“The marketplace is not repealed and is very much alive,” said Sara Collins, vice president for health care coverage and access at the Commonwealth Fund, a nonpartisan health care advocacy group. While there may be some uncertainty about the long-term stability of insurance marketplaces, given the congressional confusion on financial support, it is important for consumers to focus on the fact that Congress has not repealed the Affordable Care Act.
There are, however, some important differences this year for consumers to note if they would like to obtain health coverage.
Most importantly: consumers have less time to buy insurance on the exchanges than ever before. While some states have extended their open enrollment period, this year’s open enrollment is shorter by 45 days compared to last year. Open enrollment starts Nov. 1, and many consumers will have until Dec. 15, 2017, to buy their insurance plans for 2018.
After Dec. 15, those without insurance will only be able to purchase a plan if they qualify for the so-called special enrollment period, typically because of “certain life events, like getting married, having a baby, or losing other health coverage,” according to healthcare.gov.
Additionally, planned website down times may make healthcare.gov, the main portal for consumers to apply for coverage, periodically unavailable. It was reported earlier that these new web down times may occur every Sunday from midnight to noon, during what was a convenient time for families to convene and discuss finances.
The other important piece to note: price. After a year of being inundated with headlines about skyrocketing costs of insurance, health care may feel like an unaffordable luxury to many. For some, there may be increases in premiums, “but most people who buy on the marketplace are eligible for help, and they won’t see these big increases,” says Collins. “Some people might even see premiums go down.”
Most Americans receive health care from their employer, and the current fight over the Affordable Care Act is not expected to directly affect the coverage that these people receive. “None of the policy activity this year, including efforts to repeal and changes from Trump, have any implications for employer based coverage,” says Collins.

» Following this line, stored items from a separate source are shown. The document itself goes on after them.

-- pv_equiv track=rewrite | github.com/nhl0000l/LongNH | number_complement.py | decimalToFlipBinary
-- ===== SOURCE A (Python) =====
-- def decimalToFlipBinary(decimal):
--     binaryArr = []
--     while(decimal > 0):
--         binaryArr.append(decimal % 2)
--         decimal = decimal // 2
--     binaryArr.reverse()
--
--     for i in range(len(binaryArr)):
--         if binaryArr[i] == 1:
--             binaryArr[i] = 0
--         elif binaryArr[i] == 0:
--             binaryArr[i] = 1
--     return binaryArr
-- ===== SOURCE B (Python) =====
-- def decimalToFlipBinary(decimal):
--     if decimal <= 0:
--         return []
--     width = decimal.bit_length()
--     comp = decimal ^ ((1 << width) - 1)
--     return [(comp >> (width - 1 - i)) & 1 for i in range(width)]
-- ===== Notes on version B (the rewrite author's own statement) =====
-- stated objective: idiomatic
-- what changed: Replaces the extract-digits/reverse/flip-in-place three-stage loop by one XOR with a bit_length-wide mask followed by a single MSB-first shift-and-mask comprehension.
import Mathlib
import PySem

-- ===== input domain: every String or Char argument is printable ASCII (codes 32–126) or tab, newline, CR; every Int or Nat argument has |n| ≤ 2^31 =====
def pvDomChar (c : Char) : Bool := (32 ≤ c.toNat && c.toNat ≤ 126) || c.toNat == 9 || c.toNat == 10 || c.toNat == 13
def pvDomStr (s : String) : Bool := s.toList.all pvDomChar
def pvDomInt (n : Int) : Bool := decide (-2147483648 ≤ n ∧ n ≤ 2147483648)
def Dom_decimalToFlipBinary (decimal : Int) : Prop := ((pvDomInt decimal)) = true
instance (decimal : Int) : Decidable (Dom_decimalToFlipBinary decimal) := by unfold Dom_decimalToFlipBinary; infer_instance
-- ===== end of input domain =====

-- B replaces A's extract-digits / reverse / flip-in-place stages by one XOR with a
-- bit_length-wide mask and a single MSB-first shift-and-mask pass (idiomatic, same cost).

-- ===== PORT A =====
-- the 'while decimal > 0' loop: append decimal % 2, halve (LSB-first list)
def pvLoopA (decimal : Int) : List Int :=
  if _h : decimal > 0 then
    PySem.Int.mod decimal 2 :: pvLoopA (PySem.Int.floordiv decimal 2)
  else []
termination_by decimal.toNat
decreasing_by
  have := PySem.Int.floordiv_eq_ediv_of_pos (a := decimal) (b := 2) (by omega)
  omega

-- the 'for i in range(len(...))' in-place flip, applied to each element
def pvFlip (b : Int) : Int := if b = 1 then 0 else if b = 0 then 1 else b

def decimalToFlipBinary (decimal : Int) : List Int :=
  ((pvLoopA decimal).reverse).map pvFlip

-- ===== PORT B =====
def decimalToFlipBinary_alt (decimal : Int) : List Int :=
  if decimal ≤ 0 then []
  else
    let width := PySem.Int.bitLength decimal
    let comp := PySem.Int.bxor decimal ((1 <<< width) - 1)
    (List.range width).map (fun i => PySem.Int.band (comp >>> (width - 1 - i)) 1)

-- ===== PRECONDITION & SPEC =====
def Spec_decimalToFlipBinary (decimal : Int) (out : List Int) : Prop := out = decimalToFlipBinary_alt decimal
instance (decimal : Int) (out : List Int) : Decidable (Spec_decimalToFlipBinary decimal out) := by unfold Spec_decimalToFlipBinary; infer_instance

-- ===== CLAIM (what is proved, stated in full; the proofs are below) =====
def Claim_equal_decimalToFlipBinary : Prop := ∀ (decimal : Int), Dom_decimalToFlipBinary decimal → Spec_decimalToFlipBinary decimal (decimalToFlipBinary decimal)

-- ===== LEMMAS AND PROOFS =====

-- LSB-first binary digits of a natural number (proof-side reference)
def pvBitsN (m : Nat) : List Int :=
  if m = 0 then [] else ((m % 2 : Nat) : Int) :: pvBitsN (m / 2)

theorem pvLoopA_natCast (m : Nat) : pvLoopA (m : Int) = pvBitsN m := by
  induction m using Nat.strong_induction_on with
  | _ m ih =>
    rw [pvLoopA, pvBitsN]
    by_cases h0 : m = 0
    · simp [h0]
    · have hpos : (0:Int) < (m:Int) := by exact_mod_cast Nat.pos_of_ne_zero h0
      rw [dif_pos hpos, if_neg h0]
      rw [show PySem.Int.floordiv (m:Int) 2 = ((m / 2 : Nat) : Int) from
        PySem.Int.floordiv_natCast m 2]
      rw [ih (m / 2) (Nat.div_lt_self (Nat.pos_of_ne_zero h0) (by norm_num))]
      congr 1
      exact PySem.Int.mod_natCast m 2

theorem pvBitsN_length (m : Nat) : (pvBitsN m).length = PySem.Int.bitLength (m : Int) := by
  induction m using Nat.strong_induction_on with
  | _ m ih =>
    rw [pvBitsN]
    by_cases h0 : m = 0
    · simp [h0, PySem.Int.bitLength_zero]
    · rw [if_neg h0]
      rw [PySem.Int.bitLength_natCast (Nat.pos_of_ne_zero h0)]
      simp [ih (m / 2) (Nat.div_lt_self (Nat.pos_of_ne_zero h0) (by norm_num))]

theorem pvBitsN_getD (m : Nat) (k : Nat) (h : k < (pvBitsN m).length) :
    (pvBitsN m).getD k 0 = if m.testBit k then 1 else 0 := by
  induction m using Nat.strong_induction_on generalizing k with
  | _ m ih =>
    by_cases h0 : m = 0
    · rw [pvBitsN, if_pos h0] at h; simp at h
    · have hbits : pvBitsN m = ((m % 2 : Nat) : Int) :: pvBitsN (m / 2) := by
        rw [pvBitsN, if_neg h0]
      rw [hbits] at h ⊢
      cases k with
      | zero =>
        simp only [List.getD_cons_zero]
        rw [Nat.testBit_zero]
        rcases Nat.mod_two_eq_zero_or_one m with hm | hm <;> simp [hm]
      | succ k =>
        simp only [List.getD_cons_succ]
        rw [ih (m / 2) (Nat.div_lt_self (Nat.pos_of_ne_zero h0) (by norm_num)) k
          (by simpa using h)]
        rw [Nat.testBit_succ]

-- ===== VERDICT (by name: the statement is the Claim_ definition above) =====

theorem decimalToFlipBinary_spec : Claim_equal_decimalToFlipBinary := by
  intro decimal _
  unfold Spec_decimalToFlipBinary decimalToFlipBinary
  by_cases hle : decimal ≤ 0
  · rw [decimalToFlipBinary_alt, if_pos hle, pvLoopA]
    rw [dif_neg (by omega)]
    simp
  · have hpos : 0 < decimal := by omega
    obtain ⟨m, rfl⟩ : ∃ m : Nat, decimal = (m : Int) :=
      ⟨decimal.toNat, (Int.toNat_of_nonneg (le_of_lt hpos)).symm⟩
    have hm0 : m ≠ 0 := by
      rintro rfl; simp at hpos
    set w := PySem.Int.bitLength (m : Int) with hw
    have hwpos : 0 < w := by
      rw [hw, PySem.Int.bitLength_natCast (Nat.pos_of_ne_zero hm0)]; omega
    have hlen : (pvLoopA (m : Int)).length = w := by
      rw [pvLoopA_natCast]; exact pvBitsN_length m
    -- the mask as a natural number
    have hmask : (((1 <<< w : Nat) : Int)) - 1 = ((2 ^ w - 1 : Nat) : Int) := by
      have h1 : (1 <<< w : Nat) = 2 ^ w := Nat.one_shiftLeft w
      rw [h1]
      have h2 : (1:Nat) ≤ 2 ^ w := Nat.one_le_two_pow
      push_cast [h2]
      ring
    have hcomp : PySem.Int.bxor (m : Int) (((1 <<< w : Nat) : Int) - 1)
        = ((m ^^^ (2 ^ w - 1) : Nat) : Int) := by
      rw [hmask]; exact PySem.Int.bxor_natCast m (2 ^ w - 1)
    have halt : decimalToFlipBinary_alt (m : Int)
        = (List.range w).map (fun i =>
            PySem.Int.band (((m ^^^ (2 ^ w - 1) : Nat) : Int) >>> (w - 1 - i)) 1) := by
      simp only [decimalToFlipBinary_alt, if_neg hle, ← hw, hcomp]
    rw [halt]
    apply List.ext_getElem
    · simp [hlen]
    · intro i h1 h2
      simp only [List.getElem_map, List.getElem_reverse, List.getElem_range]
      have hiw : i < w := by simpa [hlen] using h2
      set j := w - 1 - i with hj
      have hjw : j < w := by omega
      have hArev : (pvLoopA (m:Int)).length - 1 - i = j := by omega
      have hjlen : j < (pvBitsN m).length := by rw [pvBitsN_length]; exact hjw
      rw [List.getElem_eq_getD, hArev, pvLoopA_natCast, pvBitsN_getD m j hjlen]
      -- B side: shift and mask
      have hshift : (((m ^^^ (2 ^ w - 1) : Nat) : Int) >>> j)
          = (((m ^^^ (2 ^ w - 1)) >>> j : Nat) : Int) := by
        simp [Int.shiftRight_eq_div_pow, Nat.shiftRight_eq_div_pow]
      rw [hshift, PySem.Int.band_one,
        show PySem.Int.mod (((m ^^^ (2 ^ w - 1)) >>> j : Nat) : Int) 2
            = ((((m ^^^ (2 ^ w - 1)) >>> j) % 2 : Nat) : Int) from by
          exact_mod_cast PySem.Int.mod_natCast ((m ^^^ (2 ^ w - 1)) >>> j) 2]
      have htb : (m ^^^ (2 ^ w - 1)).testBit j = !(m.testBit j) := by
        rw [Nat.testBit_xor, Nat.testBit_two_pow_sub_one]
        simp [hjw]
      have hmod : ((m ^^^ (2 ^ w - 1)) >>> j) % 2
          = if (m ^^^ (2 ^ w - 1)).testBit j then 1 else 0 := by
        rw [Nat.testBit, Nat.shiftRight_eq_div_pow]
        rcases Nat.mod_two_eq_zero_or_one ((m ^^^ (2 ^ w - 1)) / 2 ^ j) with hm | hm <;>
          simp [hm]
      rw [hmod, htb]
      by_cases hb : m.testBit j <;> simp [hb, pvFlip]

Marketplace plans are divided into three tiers: silver plans, which are considered the benchmark with the most standard coverage; gold plans, which are more expensive and usually appeal to people anticipating the need for more care; and bronze plans, considered riskier, with lower monthly costs but higher out-of-pocket costs when care is needed. Collins noted that this year, premium increases may cause subsidies to rise on the more expensive plans. “People may be surprised to find that gold plans are cheaper than they were last year.”
For those who already bought a plan on the marketplace last year, Collins still suggests going to healthcare.gov to confirm that it will be offered next year, and that the price hasn’t changed drastically. Because of many of the changes, it is actually possible that consumers who had previously bought plans with which they are happy are eligible for plans with cheaper premiums or better coverage.
Despite the perception of uncertainty, Americans will have access to health care coverage through the ACA in 2018. “For people in the marketplaces, maybe you lost a job or just don’t have insurance, the ACA is still law of the land, and the marketplaces are up and running,” says Collins. “For everyone, it’s good to buy a plan, understand its costs, and what’s covered.”